:: Input records ::
-- pv_equiv track=rewrite | github.com/AlphaTechnic/Algorithm_Study | 2021_random_set_self_practice/using_python/뉴스클러스터링.py | union_counter
-- ===== SOURCE A (Python) =====
-- from collections import defaultdict
--
-- def union_counter(counter1, counter2):
--     dic = defaultdict(int)
--     for key, num in counter1.items():
--         dic[key] += num
--     for key, num in counter2.items():
--         dic[key] = max(dic[key], num)
--
--     tot = 0
--     for _, num in dic.items():
--         tot += num
--     return tot
-- ===== SOURCE B (Python) =====
-- def union_counter(counter1, counter2):
--     # inclusion-exclusion: sum(max(a,b)) over the union of keys, where a missing
--     # key counts as 0, equals t1 + t2 - sum over counter2's keys of min(counter1.get(k,0), num)
--     t1 = sum(counter1.values())
--     t2 = sum(counter2.values())
--     inter = sum(min(counter1.get(k, 0), num) for k, num in counter2.items())
--     return t1 + t2 - inter
-- ===== Notes on version B (the rewrite author's own statement) =====
-- stated objective: alternative
-- what changed: Replaces the build-a-merged-max-dict-then-sum strategy by inclusion-exclusion: total1 + total2 minus the sum of min(counter1.get(k,0), num) over counter2's items, so no merged dict is ever materialized.
import Mathlib
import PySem

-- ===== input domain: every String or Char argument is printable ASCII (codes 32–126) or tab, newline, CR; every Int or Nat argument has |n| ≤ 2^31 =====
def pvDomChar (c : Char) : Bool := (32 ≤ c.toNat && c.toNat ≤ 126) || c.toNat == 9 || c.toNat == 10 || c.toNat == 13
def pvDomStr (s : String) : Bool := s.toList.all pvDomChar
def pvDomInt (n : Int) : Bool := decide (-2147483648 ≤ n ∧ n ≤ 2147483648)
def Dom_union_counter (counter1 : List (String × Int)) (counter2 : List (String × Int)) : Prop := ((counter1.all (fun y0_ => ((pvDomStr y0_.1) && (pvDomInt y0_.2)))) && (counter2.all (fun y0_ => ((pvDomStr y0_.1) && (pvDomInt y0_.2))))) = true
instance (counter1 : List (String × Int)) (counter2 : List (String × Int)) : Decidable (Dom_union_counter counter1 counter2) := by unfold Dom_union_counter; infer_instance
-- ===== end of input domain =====

-- B computes the same union total by inclusion-exclusion (t1 + t2 - Σ min) instead of building the merged max-dict; alternative decomposition, same cost.


-- ===== PORT A =====
-- counter1/counter2 are Python dicts: the association lists are read as dicts (PySem.Dict.ofList)
def union_counter (counter1 : List (String × Int)) (counter2 : List (String × Int)) : Int :=
  let c1 := PySem.Dict.ofList counter1
  let c2 := PySem.Dict.ofList counter2
  -- dic = defaultdict(int); for key, num in counter1.items(): dic[key] += num
  let dic := c1.items.foldl (fun d p => d.modify p.1 0 (fun v => v + p.2))
               (PySem.Dict.empty : PySem.Dict String Int)
  -- for key, num in counter2.items(): dic[key] = max(dic[key], num)
  let dic := c2.items.foldl (fun d p => d.modify p.1 0 (fun v => max v p.2)) dic
  -- tot = 0; for _, num in dic.items(): tot += num
  dic.items.foldl (fun tot p => tot + p.2) 0

-- ===== PORT B =====
def union_counter_alt (counter1 : List (String × Int)) (counter2 : List (String × Int)) : Int :=
  let c1 := PySem.Dict.ofList counter1
  let c2 := PySem.Dict.ofList counter2
  let t1 := c1.values.sum
  let t2 := c2.values.sum
  let inter := (c2.items.map (fun p => min (c1.getD p.1 0) p.2)).sum
  t1 + t2 - inter

-- ===== PRECONDITION & SPEC =====
def Spec_union_counter (counter1 : List (String × Int)) (counter2 : List (String × Int)) (out : Int) : Prop := out = union_counter_alt counter1 counter2
instance (counter1 : List (String × Int)) (counter2 : List (String × Int)) (out : Int) : Decidable (Spec_union_counter counter1 counter2 out) := by unfold Spec_union_counter; infer_instance

-- ===== CLAIM (what is proved, stated in full; the proofs are below) =====
def Claim_equal_union_counter : Prop := ∀ (counter1 : List (String × Int)) (counter2 : List (String × Int)), Dom_union_counter counter1 counter2 → Spec_union_counter counter1 counter2 (union_counter counter1 counter2)

-- ===== LEMMAS AND PROOFS =====

-- value of a `dic[k] = f(dic[k], num)`-style fold over an assoc list with distinct keys
theorem foldl_modify_getD (f : Int → Int → Int) :
    ∀ (l : List (String × Int)) (d : PySem.Dict String Int) (k : String),
      (l.map Prod.fst).Nodup →
      ((l.foldl (fun d p => d.modify p.1 0 (fun v => f v p.2)) d).getD k 0) =
        (match (PySem.Dict.mk l).get? k with
          | some v => f (d.getD k 0) v
          | none => d.getD k 0) := by
  intro l
  induction l with
  | nil => intro d k _; simp [PySem.Dict.get?]
  | cons a l ih =>
    intro d k hnd
    simp only [List.map_cons, List.nodup_cons] at hnd
    simp only [List.foldl_cons]
    rw [ih _ k hnd.2, PySem.Dict.get?_mk_cons]
    by_cases hk : k = a.1
    · subst hk
      have hnone : (PySem.Dict.mk l).get? a.1 = none := by
        rw [PySem.Dict.get?_eq_none_iff_not_mem_keys]
        simpa [PySem.Dict.keys] using hnd.1
      simp [hnone, PySem.Dict.getD_modify_self]
    · have hba : (a.1 == k) = false := by simp [Ne.symm hk]
      rw [PySem.Dict.getD_modify_of_ne _ _ _ hk]
      simp [hba]

theorem sum_map_sub (l : List String) (x y : String → Int) :
    (l.map (fun k => x k - y k)).sum = (l.map x).sum - (l.map y).sum := by
  induction l with
  | nil => simp
  | cons a l ih => simp [ih]; ring

theorem sum_map_ite (l : List String) (p : String → Bool) (x y : String → Int) :
    (l.map (fun k => if p k then x k else y k)).sum
      = (l.map y).sum + ((l.filter p).map (fun k => x k - y k)).sum := by
  induction l with
  | nil => simp
  | cons a l ih =>
    by_cases h : p a <;> simp [h, ih] <;> ring

theorem sum_map_filter_split (l : List String) (p : String → Bool) (g : String → Int) :
    (l.map g).sum = ((l.filter p).map g).sum + ((l.filter (fun k => !p k)).map g).sum := by
  induction l with
  | nil => simp
  | cons a l ih =>
    by_cases h : p a <;> simp [h, ih] <;> ring

-- ===== VERDICT (by name: the statement is the Claim_ definition above) =====
theorem union_counter_spec : Claim_equal_union_counter := by
  intro counter1 counter2 _
  unfold Spec_union_counter
  simp only [union_counter, union_counter_alt]
  set c1 := PySem.Dict.ofList counter1 with hc1
  set c2 := PySem.Dict.ofList counter2 with hc2
  have hn1 : c1.keys.Nodup := PySem.Dict.nodup_keys_ofList counter1
  have hn2 : c2.keys.Nodup := PySem.Dict.nodup_keys_ofList counter2
  have hK1 : (c1.items.map Prod.fst).Nodup := hn1
  have hK2 : (c2.items.map Prod.fst).Nodup := hn2
  set d1 := c1.items.foldl (fun d p => d.modify p.1 0 (fun v => v + p.2))
      (PySem.Dict.empty : PySem.Dict String Int) with hd1def
  set dic := c2.items.foldl (fun d p => d.modify p.1 0 (fun v => max v p.2)) d1 with hdicdef
  -- after the first loop the dict has exactly counter1's entries
  have hd1 : ∀ k, d1.getD k 0 = c1.getD k 0 := by
    intro k
    have h : d1.getD k 0 = (match (PySem.Dict.mk c1.items).get? k with
        | some v => (PySem.Dict.empty : PySem.Dict String Int).getD k 0 + v
        | none => (PySem.Dict.empty : PySem.Dict String Int).getD k 0) :=
      foldl_modify_getD (fun v n => v + n) c1.items PySem.Dict.empty k hK1
    have hmk : (PySem.Dict.mk c1.items) = c1 := rfl
    rw [hmk] at h
    rcases hg : c1.get? k with _ | v
    · simp [hg, PySem.Dict.getD_eq_get?_getD] at h ⊢
      simpa using h
    · rw [PySem.Dict.getD_of_get?_eq_some _ _ hg]
      simp [hg, PySem.Dict.getD_empty] at h
      exact h
  have hd1keys : d1.keys = c1.keys := by
    have h : d1.keys = PySem.Set.update (PySem.Dict.empty : PySem.Dict String Int).keys
        (c1.items.map Prod.fst) :=
      PySem.Dict.keys_foldl_modify_key c1.items Prod.fst 0 (fun _ p v => v + p.2) _
    rw [h]
    have : (PySem.Dict.empty : PySem.Dict String Int).keys = [] := rfl
    rw [this, PySem.Set.update_nil_left, PySem.Set.ofList_eq_self_of_nodup _ hK1]
    rfl
  have hnd1 : d1.keys.Nodup := by rw [hd1keys]; exact hn1
  -- after the second loop: max with counter2 where present
  have hdic : ∀ k, dic.getD k 0 =
      if k ∈ c2.keys then c1.getD k 0 + c2.getD k 0 - min (c1.getD k 0) (c2.getD k 0)
      else c1.getD k 0 := by
    intro k
    have h : dic.getD k 0 = (match (PySem.Dict.mk c2.items).get? k with
        | some v => max (d1.getD k 0) v
        | none => d1.getD k 0) :=
      foldl_modify_getD (fun v n => max v n) c2.items d1 k hK2
    have hmk : (PySem.Dict.mk c2.items) = c2 := rfl
    rw [hmk] at h
    rcases hg : c2.get? k with _ | v
    · have hnm : k ∉ c2.keys := (PySem.Dict.get?_eq_none_iff_not_mem_keys c2 k).1 hg
      simp only [hg] at h
      rw [h, hd1 k, if_neg hnm]
    · have hm : k ∈ c2.keys := by
        by_contra hnm
        rw [← PySem.Dict.get?_eq_none_iff_not_mem_keys] at hnm
        rw [hnm] at hg; cases hg
      have hv : c2.getD k 0 = v := PySem.Dict.getD_of_get?_eq_some _ _ hg
      simp only [hg] at h
      rw [h, hd1 k, if_pos hm, hv]
      rcases le_total (c1.getD k 0) v with h1 | h1
      · rw [max_eq_right h1, min_eq_left h1]; ring
      · rw [max_eq_left h1, min_eq_right h1]; ring
  have hdickeys : dic.keys = c1.keys ++ c2.keys.filter (fun k => !c1.keys.contains k) := by
    have h : dic.keys = PySem.Set.update d1.keys (c2.items.map Prod.fst) :=
      PySem.Dict.keys_foldl_modify_key c2.items Prod.fst 0 (fun _ p v => max v p.2) d1
    have hk2 : c2.items.map Prod.fst = c2.keys := rfl
    rw [h, hk2, hd1keys, PySem.Set.update_eq_append_filter,
        PySem.Set.ofList_eq_self_of_nodup _ hn2]
    simp [PySem.Set.contains_eq_listContains]
  have hnddic : dic.keys.Nodup := PySem.Dict.nodup_keys_foldl_modify_key _ _ _ _ _ hnd1
  -- the final accumulation loop is the sum of dic's values
  rw [PySem.List.foldl_add dic.items (fun p => p.2) 0, zero_add,
      PySem.Dict.items_eq_map_keys dic hnddic 0, List.map_map]
  -- B's three sums, as sums over key lists
  rw [PySem.Dict.values_eq_map_keys c1 hn1 0, PySem.Dict.values_eq_map_keys c2 hn2 0,
      PySem.Dict.items_eq_map_keys c2 hn2 0, List.map_map]
  have hcomp : ((fun p : String × Int => min (c1.getD p.1 0) p.2) ∘ (fun k => (k, c2.getD k 0)))
      = fun k => min (c1.getD k 0) (c2.getD k 0) := rfl
  rw [hcomp]
  have hcomp2 : ((fun p : String × Int => p.2) ∘ (fun k => (k, dic.getD k 0)))
      = fun k => dic.getD k 0 := rfl
  rw [hcomp2, hdickeys, List.map_append, List.sum_append]
  have hmem1 : ∀ k : String, c1.keys.contains k = true ↔ k ∈ c1.keys := by
    intro k; simp
  have hmem2 : ∀ k : String, c2.keys.contains k = true ↔ k ∈ c2.keys := by
    intro k; simp
  -- Σ over counter1's keys of the merged dict's values
  have hA1 : (c1.keys.map (fun k => dic.getD k 0)).sum
      = (c1.keys.map (fun k => c1.getD k 0)).sum
        + ((c1.keys.filter (fun k => c2.keys.contains k)).map
            (fun k => (c1.getD k 0 + c2.getD k 0 - min (c1.getD k 0) (c2.getD k 0)) - c1.getD k 0)).sum := by
    have hm : (c1.keys.map (fun k => dic.getD k 0))
        = c1.keys.map (fun k => if c2.keys.contains k then
            c1.getD k 0 + c2.getD k 0 - min (c1.getD k 0) (c2.getD k 0) else c1.getD k 0) := by
      apply List.map_congr_left; intro k _
      rw [hdic k]
      by_cases hq : k ∈ c2.keys
      · rw [if_pos hq, if_pos ((hmem2 k).2 hq)]
      · rw [if_neg hq, if_neg (by simpa [hmem2 k] using hq)]
    rw [hm, sum_map_ite]
  -- Σ over counter2-only keys: there counter1 contributes 0
  have hA2 : ((c2.keys.filter (fun k => !c1.keys.contains k)).map (fun k => dic.getD k 0)).sum
      = ((c2.keys.filter (fun k => !c1.keys.contains k)).map
          (fun k => c2.getD k 0 - min (c1.getD k 0) (c2.getD k 0))).sum := by
    apply congrArg
    apply List.map_congr_left; intro k hk
    rcases List.mem_filter.1 hk with ⟨hk2, hknp⟩
    have hknotc1 : k ∉ c1.keys := by
      intro hmem
      rw [(hmem1 k).2 hmem] at hknp; simp at hknp
    have hV1 : c1.getD k 0 = 0 := by
      apply PySem.Dict.getD_of_not_contains
      rw [PySem.Dict.contains_eq_decide_mem_keys]
      simp [hknotc1]
    rw [hdic k, if_pos hk2, hV1]
    omega
  rw [hA1, hA2]
  -- split B's Σ_{c2}(V2 - min) along membership in counter1
  have hB : (c2.keys.map (fun k => c2.getD k 0)).sum
        - (c2.keys.map (fun k => min (c1.getD k 0) (c2.getD k 0))).sum
      = ((c2.keys.filter (fun k => c1.keys.contains k)).map
          (fun k => c2.getD k 0 - min (c1.getD k 0) (c2.getD k 0))).sum
        + ((c2.keys.filter (fun k => !c1.keys.contains k)).map
            (fun k => c2.getD k 0 - min (c1.getD k 0) (c2.getD k 0))).sum := by
    rw [← sum_map_sub c2.keys (fun k => c2.getD k 0) (fun k => min (c1.getD k 0) (c2.getD k 0))]
    exact sum_map_filter_split c2.keys (fun k => c1.keys.contains k)
      (fun k => c2.getD k 0 - min (c1.getD k 0) (c2.getD k 0))
  -- the two intersection sums range over the same (nodup) set of keys
  have hperm : (c1.keys.filter (fun k => c2.keys.contains k)).Perm
      (c2.keys.filter (fun k => c1.keys.contains k)) := by
    rw [List.perm_ext_iff_of_nodup (hn1.filter _) (hn2.filter _)]
    intro k
    simp only [List.mem_filter, hmem1 k, hmem2 k]
    tauto
  have hinter : ((c1.keys.filter (fun k => c2.keys.contains k)).map
        (fun k => (c1.getD k 0 + c2.getD k 0 - min (c1.getD k 0) (c2.getD k 0)) - c1.getD k 0)).sum
      = ((c2.keys.filter (fun k => c1.keys.contains k)).map
          (fun k => c2.getD k 0 - min (c1.getD k 0) (c2.getD k 0))).sum := by
    have he : (fun k => (c1.getD k 0 + c2.getD k 0 - min (c1.getD k 0) (c2.getD k 0)) - c1.getD k 0)
        = fun k : String => c2.getD k 0 - min (c1.getD k 0) (c2.getD k 0) := by
      funext k; ring
    rw [he]
    exact (hperm.map _).sum_eq
  omega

:: Exercise objective ::
Wherever "import" occurs in the records above, copy the line it sits in.

:: Your response ::
-- from collections import defaultdict
import Mathlib
import PySem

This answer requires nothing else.